Output of the FCHNN: The model obtained after the network learning of the FCHNN can be applied to the mapping of image features other than those in the training set. For any given input image, first, we can extract the corresponding image features as the input of the FCHNN, extract the output of the FCHNN through forward propagation, and do the following:

b_{i} = sign (W^{T} f (z_{i}; θ) + v)

(12)

where

b_{i}

represents the final hash codes.

4. Experiments and Discussion

Extensive experiments were conducted on five recently released large-scale datasets, namely, AID [25], NWPU [26], PatternNet [27], RSI-CB128 [28], and RSI-CB256 [28], as shown in Figure 2. AID contains 30 RSI scene classes collected from multi-source-based Google Earth imagery, including 10,000 RGB images with 600 × 600 pixels. Each class consists of different numbers of images, ranging from 220 to 420; the spatial resolution of this dataset ranges from 0.5 to 8 m. NWPU contains 45 RSI scene classes collected from Google Earth, including 31,500 RGB images with 256 × 256 pixels. Each class contains 700 images, and the spatial resolution of this dataset ranges from 0.2 to 30 m in most cases. PatternNet contains 38 RSI classes collected from Google Earth imagery or the Google Maps API, including 30,400 RGB images with 256 × 256 pixels. Each class contains 800 images, and the spatial resolution of this dataset ranges from 0.062 to 4.693. RSI-CB is composed of RSI-CB128 and RSI-CB256, which are two large-scale RSI datasets collected from Google Earth and Bing Maps. RSI-CB128 contains 45 RSI scene classes, including more than 36,000 RGB images with 128 × 128 pixels. RSI-CB256 contains 35 RSI scene classes, including more than 24,000 RGB images with 256 × 256 pixels. The resolution of RSI-CB (both RSI-CB128 and RSI-CB256) ranges from 0.22 to 3 m.

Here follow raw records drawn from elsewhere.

-- pv_equiv track=rewrite | github.com/shuji-oh/reverse_engineering_CAN | reverse_engineering_CAN.py | Phase1
-- ===== SOURCE A (Python) =====
-- def Phase1(magnitude, DLC):
-- 	ref = list()
-- 	prevMagnitude = magnitude[0]
-- 	ixS = 0
-- 	for ix in range(1, DLC):
-- 		if magnitude[ix] < prevMagnitude :
-- 			ref.append((ixS, ix-1))
-- 			ixS = ix
-- 		prevMagnitude = magnitude[ix]
-- 	ref.append((ixS, DLC-1))
-- 	return ref
-- ===== SOURCE B (Python) =====
-- def Phase1(magnitude, DLC):
--     breaks = [ix for ix in range(1, DLC) if magnitude[ix] < magnitude[ix - 1]]
--     bounds = [0] + breaks + [DLC]
--     return [(s, e - 1) for s, e in zip(bounds, bounds[1:])]
-- ===== Notes on version B (the rewrite author's own statement) =====
-- stated objective: alternative
-- what changed: Replaces the single pass with running state (prevMagnitude, ixS, growing ref) by a two-phase index-then-reconstruct shape: collect all breakpoint indices by a stateless filter, then zip consecutive boundaries into intervals.
import Mathlib
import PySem

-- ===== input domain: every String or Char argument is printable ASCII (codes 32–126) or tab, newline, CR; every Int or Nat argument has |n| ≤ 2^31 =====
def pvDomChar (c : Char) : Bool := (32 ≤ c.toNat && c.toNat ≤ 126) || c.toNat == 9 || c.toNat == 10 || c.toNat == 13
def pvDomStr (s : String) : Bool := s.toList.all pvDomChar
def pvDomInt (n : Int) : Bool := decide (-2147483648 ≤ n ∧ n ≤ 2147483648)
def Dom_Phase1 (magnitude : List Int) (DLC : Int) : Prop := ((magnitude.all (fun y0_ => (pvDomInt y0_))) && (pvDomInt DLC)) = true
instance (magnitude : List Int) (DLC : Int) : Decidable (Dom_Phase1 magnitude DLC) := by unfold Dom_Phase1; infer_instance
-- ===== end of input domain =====

-- B replaces A's running-state single pass by a stateless breakpoint filter plus
-- boundary zipping (alternative decomposition, same cost).

-- ===== PORT A =====
-- loop body of A's for-loop: state = (ref, prevMagnitude, ixS)
def pvStep (magnitude : List Int) (st : List (Int × Int) × Int × Int) (ix : Int) :
    List (Int × Int) × Int × Int :=
  if PySem.List.pyGetD magnitude ix 0 < st.2.1 then
    (st.1 ++ [(st.2.2, ix - 1)], PySem.List.pyGetD magnitude ix 0, ix)
  else
    (st.1, PySem.List.pyGetD magnitude ix 0, st.2.2)

def Phase1 (magnitude : List Int) (DLC : Int) : List (Int × Int) :=
  let st := (PySem.List.pyRange 1 DLC 1).foldl (pvStep magnitude)
              ([], PySem.List.pyGetD magnitude 0 0, 0)
  st.1 ++ [(st.2.2, DLC - 1)]

-- ===== PORT B =====
def Phase1_alt (magnitude : List Int) (DLC : Int) : List (Int × Int) :=
  let breaks := (PySem.List.pyRange 1 DLC 1).filter
      (fun ix => decide (PySem.List.pyGetD magnitude ix 0 < PySem.List.pyGetD magnitude (ix - 1) 0))
  let bounds : List Int := [0] ++ breaks ++ [DLC]
  List.zipWith (fun s e => (s, e - 1)) bounds (bounds.drop 1)

-- ===== PRECONDITION & SPEC =====
-- A raises IndexError unless magnitude is nonempty (the unconditional magnitude[0]) and
-- every loop index 1..DLC-1 is in range, i.e. DLC ≤ len(magnitude).
def Pre_Phase1 (magnitude : List Int) (DLC : Int) : Prop :=
  magnitude ≠ [] ∧ DLC ≤ (magnitude.length : Int)
instance (magnitude : List Int) (DLC : Int) : Decidable (Pre_Phase1 magnitude DLC) := by
  unfold Pre_Phase1; infer_instance

def pvWitness_Phase1 : List Int × Int := ([3, 1, 2], 3)

def Spec_Phase1 (magnitude : List Int) (DLC : Int) (out : List (Int × Int)) : Prop :=
  out = Phase1_alt magnitude DLC
instance (magnitude : List Int) (DLC : Int) (out : List (Int × Int)) :
    Decidable (Spec_Phase1 magnitude DLC out) := by unfold Spec_Phase1; infer_instance

-- ===== CLAIM (what is proved, stated in full; the proofs are below) =====
def Claim_equal_Phase1 : Prop := ∀ (magnitude : List Int) (DLC : Int), Dom_Phase1 magnitude DLC → Pre_Phase1 magnitude DLC → Spec_Phase1 magnitude DLC (Phase1 magnitude DLC)

-- ===== LEMMAS AND PROOFS =====

-- [a, a+1, ..., a+n-1] as a structurally recursive list
def pvConsec (a : Int) : Nat → List Int
  | 0 => []
  | n + 1 => a :: pvConsec (a + 1) n

-- intervals from a start, inner breakpoints and an end bound
def pvMk (s : Int) (bs : List Int) (e : Int) : List (Int × Int) :=
  match bs with
  | [] => [(s, e - 1)]
  | b :: bs' => (s, b - 1) :: pvMk b bs' e

theorem pvRange_eq_consec : ∀ (n : Nat) (a : Int),
    PySem.List.pyRange a (a + n) 1 = pvConsec a n := by
  intro n
  induction n with
  | zero => intro a; simp [pvConsec, PySem.List.pyRange_one_eq_nil]
  | succ k ih =>
    intro a
    rw [PySem.List.pyRange_one_cons (by push_cast; omega)]
    have h : a + ((k + 1 : Nat) : Int) = (a + 1) + (k : Nat) := by push_cast; omega
    rw [h, ih]
    rfl

theorem pvRange_one_DLC (DLC : Int) :
    PySem.List.pyRange 1 DLC 1 = pvConsec 1 (DLC - 1).toNat := by
  by_cases h : DLC ≤ 1
  · have h0 : (DLC - 1).toNat = 0 := by omega
    rw [h0, PySem.List.pyRange_one_eq_nil h]; rfl
  · have h1 : DLC = 1 + ((DLC - 1).toNat : Int) := by omega
    calc PySem.List.pyRange 1 DLC 1
        = PySem.List.pyRange 1 (1 + ((DLC - 1).toNat : Int)) 1 := by rw [← h1]
      _ = pvConsec 1 (DLC - 1).toNat := pvRange_eq_consec _ 1

theorem pvZip : ∀ (bs : List Int) (s e : Int),
    List.zipWith (fun x y => (x, y - 1)) (s :: (bs ++ [e])) (bs ++ [e]) = pvMk s bs e := by
  intro bs
  induction bs with
  | nil => intro s e; simp [pvMk]
  | cons b bs' ih =>
    intro s e
    simpa [pvMk, List.zipWith] using ih b e

theorem pvFoldConsec (magnitude : List Int) (DLC : Int) :
    ∀ (n : Nat) (a : Int) (ref : List (Int × Int)) (ixS : Int),
      (let st := (pvConsec a n).foldl (pvStep magnitude)
                   (ref, PySem.List.pyGetD magnitude (a - 1) 0, ixS)
       st.1 ++ [(st.2.2, DLC - 1)])
      = ref ++ pvMk ixS ((pvConsec a n).filter
          (fun ix => decide (PySem.List.pyGetD magnitude ix 0 < PySem.List.pyGetD magnitude (ix - 1) 0))) DLC := by
  intro n
  induction n with
  | zero => intro a ref ixS; simp [pvConsec, pvMk]
  | succ k ih =>
    intro a ref ixS
    show (let st := ((a :: pvConsec (a + 1) k).foldl (pvStep magnitude)
                   (ref, PySem.List.pyGetD magnitude (a - 1) 0, ixS))
          st.1 ++ [(st.2.2, DLC - 1)]) = _
    by_cases h : PySem.List.pyGetD magnitude a 0 < PySem.List.pyGetD magnitude (a - 1) 0
    · have hstep : pvStep magnitude (ref, PySem.List.pyGetD magnitude (a - 1) 0, ixS) a
          = (ref ++ [(ixS, a - 1)], PySem.List.pyGetD magnitude ((a + 1) - 1) 0, a) := by
        simp [pvStep, h]
      rw [List.foldl_cons, hstep]
      rw [ih (a + 1) (ref ++ [(ixS, a - 1)]) a]
      simp [pvConsec, pvMk, h]
    · have hstep : pvStep magnitude (ref, PySem.List.pyGetD magnitude (a - 1) 0, ixS) a
          = (ref, PySem.List.pyGetD magnitude ((a + 1) - 1) 0, ixS) := by
        simp [pvStep, h]
      rw [List.foldl_cons, hstep]
      rw [ih (a + 1) ref ixS]
      simp [pvConsec, h]

-- ===== VERDICT (by name: the statement is the Claim_ definition above) =====
theorem Phase1_spec : Claim_equal_Phase1 := by
  intro magnitude DLC _ _
  show Phase1 magnitude DLC = Phase1_alt magnitude DLC
  unfold Phase1 Phase1_alt
  rw [pvRange_one_DLC]
  have hg : PySem.List.pyGetD magnitude 0 0 = PySem.List.pyGetD magnitude ((1 : Int) - 1) 0 := by
    norm_num
  rw [hg, pvFoldConsec magnitude DLC ((DLC - 1).toNat) 1 [] 0]
  simp [pvZip]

Figure 2. Datasets. From top to bottom: AID, NWPU, PatternNet, RSI-CB128, and RSI-CB256.

A.: Experimental setup and evaluation strategy

Each dataset was randomly divided into five parts—four parts for training and one for testing. Given a dataset, the fine-tuning process of CaffeNet or VGG-VD16 was performed on the training set with a workstation with a 3.4 GHz Intel CPU and 32 GB of memory, and an NVIDIA Quadro K2200 GPU was used for acceleration. The fine-tuning parameters, such as the learning rate, batchSize, weightDecay, and momentum, were set to 0.001, 256, 0.0005, and 0.9, respectively.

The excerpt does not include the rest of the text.